What you should do -
Search the listing below for the line containing "intro r ins esc hesc". From there through the line containing "rintro ⟨_, h0⟩; omega", transcribe every line exactly, both ends included.

Provided entries -
-- pv_equiv track=rewrite | github.com/rodoHasArrived/Meridian | build/scripts/ai-repo-updater.py | is_inside_string_literal
-- ===== SOURCE A (Python) =====
-- def is_inside_string_literal(line: str, index: int) -> bool:
--     """Return True when the given character index falls within a double-quoted string."""
--     in_string = False
--     escaped = False
--     for i, ch in enumerate(line):
--         if i >= index:
--             break
--         if escaped:
--             escaped = False
--             continue
--         if ch == '\\':
--             escaped = True
--             continue
--         if ch == '"':
--             in_string = not in_string
--     return in_string
-- ===== SOURCE B (Python) =====
-- def is_inside_string_literal(line: str, index: int) -> bool:
--     """Return True when the given character index falls within a double-quoted string.
--
--     Two-stage computation: stage 1 records, for each position of the truncated
--     prefix, the length of the backslash run immediately preceding it; stage 2
--     counts the quotes preceded by an even run (i.e. unescaped quotes) and
--     returns the parity of that count.
--     """
--     prefix = line[:max(0, index)]
--     runs = []
--     r = 0
--     for ch in prefix:
--         runs.append(r)
--         r = r + 1 if ch == '\\' else 0
--     quotes = sum(1 for ch, rb in zip(prefix, runs) if ch == '"' and rb % 2 == 0)
--     return quotes % 2 == 1
-- ===== Notes on version B (the rewrite author's own statement) =====
-- stated objective: alternative
-- what changed: Replaced the stateful toggle-and-skip scan (in_string/escaped flags with an in-loop index break) by a staged computation: slice the prefix first, build the list of backslash-run lengths preceding each position, then count the quotes preceded by an even run and return that count's parity.
import Mathlib
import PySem

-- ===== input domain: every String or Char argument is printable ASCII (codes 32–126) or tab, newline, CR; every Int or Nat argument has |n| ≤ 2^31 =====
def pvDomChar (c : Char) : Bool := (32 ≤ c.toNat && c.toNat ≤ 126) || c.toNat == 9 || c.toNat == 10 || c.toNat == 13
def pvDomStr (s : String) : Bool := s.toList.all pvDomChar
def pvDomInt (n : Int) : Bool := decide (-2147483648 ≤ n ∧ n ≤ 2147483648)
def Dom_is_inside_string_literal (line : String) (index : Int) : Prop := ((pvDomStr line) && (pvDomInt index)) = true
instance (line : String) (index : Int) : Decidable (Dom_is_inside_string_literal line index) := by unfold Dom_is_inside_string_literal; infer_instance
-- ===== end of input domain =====

-- ===== PORT A =====
-- B replaces A's toggle-and-skip scan by a staged unescaped-quote-count
-- parity computation; return values are proved equal on Dom (alternative, same cost).
def goA : List Char → Int → Int → Bool → Bool → Bool
  | [], _, _, ins, _ => ins
  | c :: rest, i, index, ins, esc =>
    if i ≥ index then ins
    else if esc then goA rest (i + 1) index ins false
    else if c = '\\' then goA rest (i + 1) index ins true
    else if c = '"' then goA rest (i + 1) index (!ins) esc
    else goA rest (i + 1) index ins esc

def is_inside_string_literal (line : String) (index : Int) : Bool :=
  goA line.toList 0 index false false

-- ===== PORT B =====
-- stage 1 of Source B: the list `runs` of backslash-run lengths preceding each char
def runsOf : List Char → Int → List Int
  | [], _ => []
  | c :: cs, r => r :: runsOf cs (if c = '\\' then r + 1 else 0)

def is_inside_string_literal_alt (line : String) (index : Int) : Bool :=
  let pre := line.toList.take (max 0 index).toNat
  let runs := runsOf pre 0
  -- stage 2 of Source B: count quotes preceded by an even run, return the parity
  let quotes := ((pre.zip runs).filter (fun p => p.1 = '"' ∧ p.2 % 2 = 0)).length
  quotes % 2 == 1

-- ===== PRECONDITION & SPEC =====
def Spec_is_inside_string_literal (line : String) (index : Int) (out : Bool) : Prop := out = is_inside_string_literal_alt line index
instance (line : String) (index : Int) (out : Bool) : Decidable (Spec_is_inside_string_literal line index out) := by unfold Spec_is_inside_string_literal; infer_instance

-- ===== CLAIM (what is proved, stated in full; the proofs are below) =====
def Claim_equal_is_inside_string_literal : Prop := ∀ (line : String) (index : Int), Dom_is_inside_string_literal line index → Spec_is_inside_string_literal line index (is_inside_string_literal line index)

-- ===== LEMMAS AND PROOFS =====
-- A's loop without the index bookkeeping
def runA : List Char → Bool → Bool → Bool
  | [], ins, _ => ins
  | c :: rest, ins, esc =>
    if esc then runA rest ins false
    else if c = '\\' then runA rest ins true
    else if c = '"' then runA rest (!ins) esc
    else runA rest ins esc

-- the count B computes, as a recursion
def cntB (l : List Char) (r : Int) : Nat :=
  ((l.zip (runsOf l r)).filter (fun p => p.1 = '"' ∧ p.2 % 2 = 0)).length

theorem cntB_cons (c : Char) (cs : List Char) (r : Int) :
    cntB (c :: cs) r =
      (if c = '"' ∧ r % 2 = 0 then 1 else 0) + cntB cs (if c = '\\' then r + 1 else 0) := by
  simp only [cntB, runsOf, List.zip_cons_cons, List.filter_cons]
  by_cases h : c = '"' ∧ r % 2 = 0
  · rw [if_pos (decide_eq_true h), if_pos h]; simp [Nat.add_comm]
  · rw [if_neg (by simp only [decide_eq_true_eq]; exact h), if_neg h]; simp

theorem goA_eq_runA_take (l : List Char) (index : Int) :
    ∀ (i : Int) (ins esc : Bool),
      goA l i index ins esc = runA (l.take (index - i).toNat) ins esc := by
  induction l with
  | nil => intro i ins esc; simp [goA, runA]
  | cons c rest ih =>
    intro i ins esc
    by_cases hge : i ≥ index
    · have h0 : (index - i).toNat = 0 := by omega
      simp [goA, hge, h0, runA]
    · have h1 : (index - i).toNat = (index - (i + 1)).toNat + 1 := by omega
      rw [h1]
      simp only [goA, if_neg hge, List.take_succ_cons, runA]
      split_ifs <;> simp_all [ih (i + 1)]

theorem parity_step (k : Int) :
    decide ((k + 1) % 2 = 1) = !decide (k % 2 = 1) := by
  rcases Int.emod_two_eq_zero_or_one k with h | h <;>
    simp [Int.add_emod, h]

theorem runA_eq_parity (l : List Char) :
    ∀ (r : Int) (ins esc : Bool), esc = decide (r % 2 = 1) →
      runA l ins esc = (xor ins (decide (cntB l r % 2 = 1))) := by
  induction l with
  | nil => intro r ins esc _; simp [runA, cntB]
  | cons c cs ih =>
    intro r ins esc hesc
    rw [cntB_cons]
    by_cases hodd : r % 2 = 1
    · -- this char is escaped: runA skips it, cntB does not count it
      have he : esc = true := by simp [hesc, hodd]
      have hq : ¬ (c = '"' ∧ r % 2 = 0) := by rintro ⟨_, h0⟩; omega
      have hfr : (false : Bool) = decide ((if c = '\\' then r + 1 else 0) % 2 = 1) := by
        by_cases hbs : c = '\\' <;> simp [hbs, parity_step, hodd]
      rw [he]
      simp only [runA, if_true, if_neg hq, Nat.zero_add]
      rw [ih _ ins false hfr]
    · have hev : r % 2 = 0 := by
        rcases Int.emod_two_eq_zero_or_one r with h | h
        · exact h
        · exact absurd h hodd
      have he : esc = false := by simp [hesc, hodd]
      rw [he]
      by_cases hbs : c = '\\'
      · subst hbs
        have hq : ¬ (('\\' : Char) = '"' ∧ r % 2 = 0) := by rintro ⟨h, _⟩; exact absurd h (by decide)
        have hL : runA ('\\' :: cs) ins false = runA cs ins true := by simp [runA]
        rw [hL, ih (r + 1) ins true (by simp [parity_step, hev]), if_neg hq,
          if_pos (rfl : ('\\' : Char) = '\\')]
        simp
      · by_cases hqc : c = '"'
        · subst hqc
          have hq : (('"' : Char) = '"' ∧ r % 2 = 0) := ⟨rfl, hev⟩
          have hL : runA ('"' :: cs) ins false = runA cs (!ins) false := by simp [runA]
          rw [hL, ih 0 (!ins) false (by decide), if_pos hq,
            if_neg (by decide : ¬ ('"' : Char) = '\\')]
          have hpar : decide ((1 + cntB cs 0) % 2 = 1) = !decide (cntB cs 0 % 2 = 1) := by
            rcases Nat.mod_two_eq_zero_or_one (cntB cs 0) with h | h <;> simp [Nat.add_mod, h]
          rw [hpar]
          cases ins <;> cases decide (cntB cs 0 % 2 = 1) <;> rfl
        · have hq : ¬ (c = '"' ∧ r % 2 = 0) := by rintro ⟨h, _⟩; exact hqc h
          simp only [runA, Bool.false_eq_true, if_false, if_neg hbs, if_neg hqc, if_neg hq,
            Nat.zero_add]
          rw [ih 0 ins false (by decide)]

theorem decide_eq_beq (n m : Nat) : decide (n = m) = (n == m) := by
  by_cases h : n = m <;> simp [h]

-- ===== VERDICT (by name: the statement is the Claim_ definition above) =====
theorem is_inside_string_literal_spec : Claim_equal_is_inside_string_literal := by
  intro line index _
  unfold Spec_is_inside_string_literal is_inside_string_literal is_inside_string_literal_alt
  rw [goA_eq_runA_take]
  have hmax : (index - 0).toNat = (max 0 index).toNat := by omega
  rw [hmax, runA_eq_parity _ 0 false false (by decide)]
  simp only [Bool.false_xor]
  exact decide_eq_beq _ _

The completed task -
    intro r ins esc hesc
    rw [cntB_cons]
    by_cases hodd : r % 2 = 1
    · -- this char is escaped: runA skips it, cntB does not count it
      have he : esc = true := by simp [hesc, hodd]
      have hq : ¬ (c = '"' ∧ r % 2 = 0) := by rintro ⟨_, h0⟩; omega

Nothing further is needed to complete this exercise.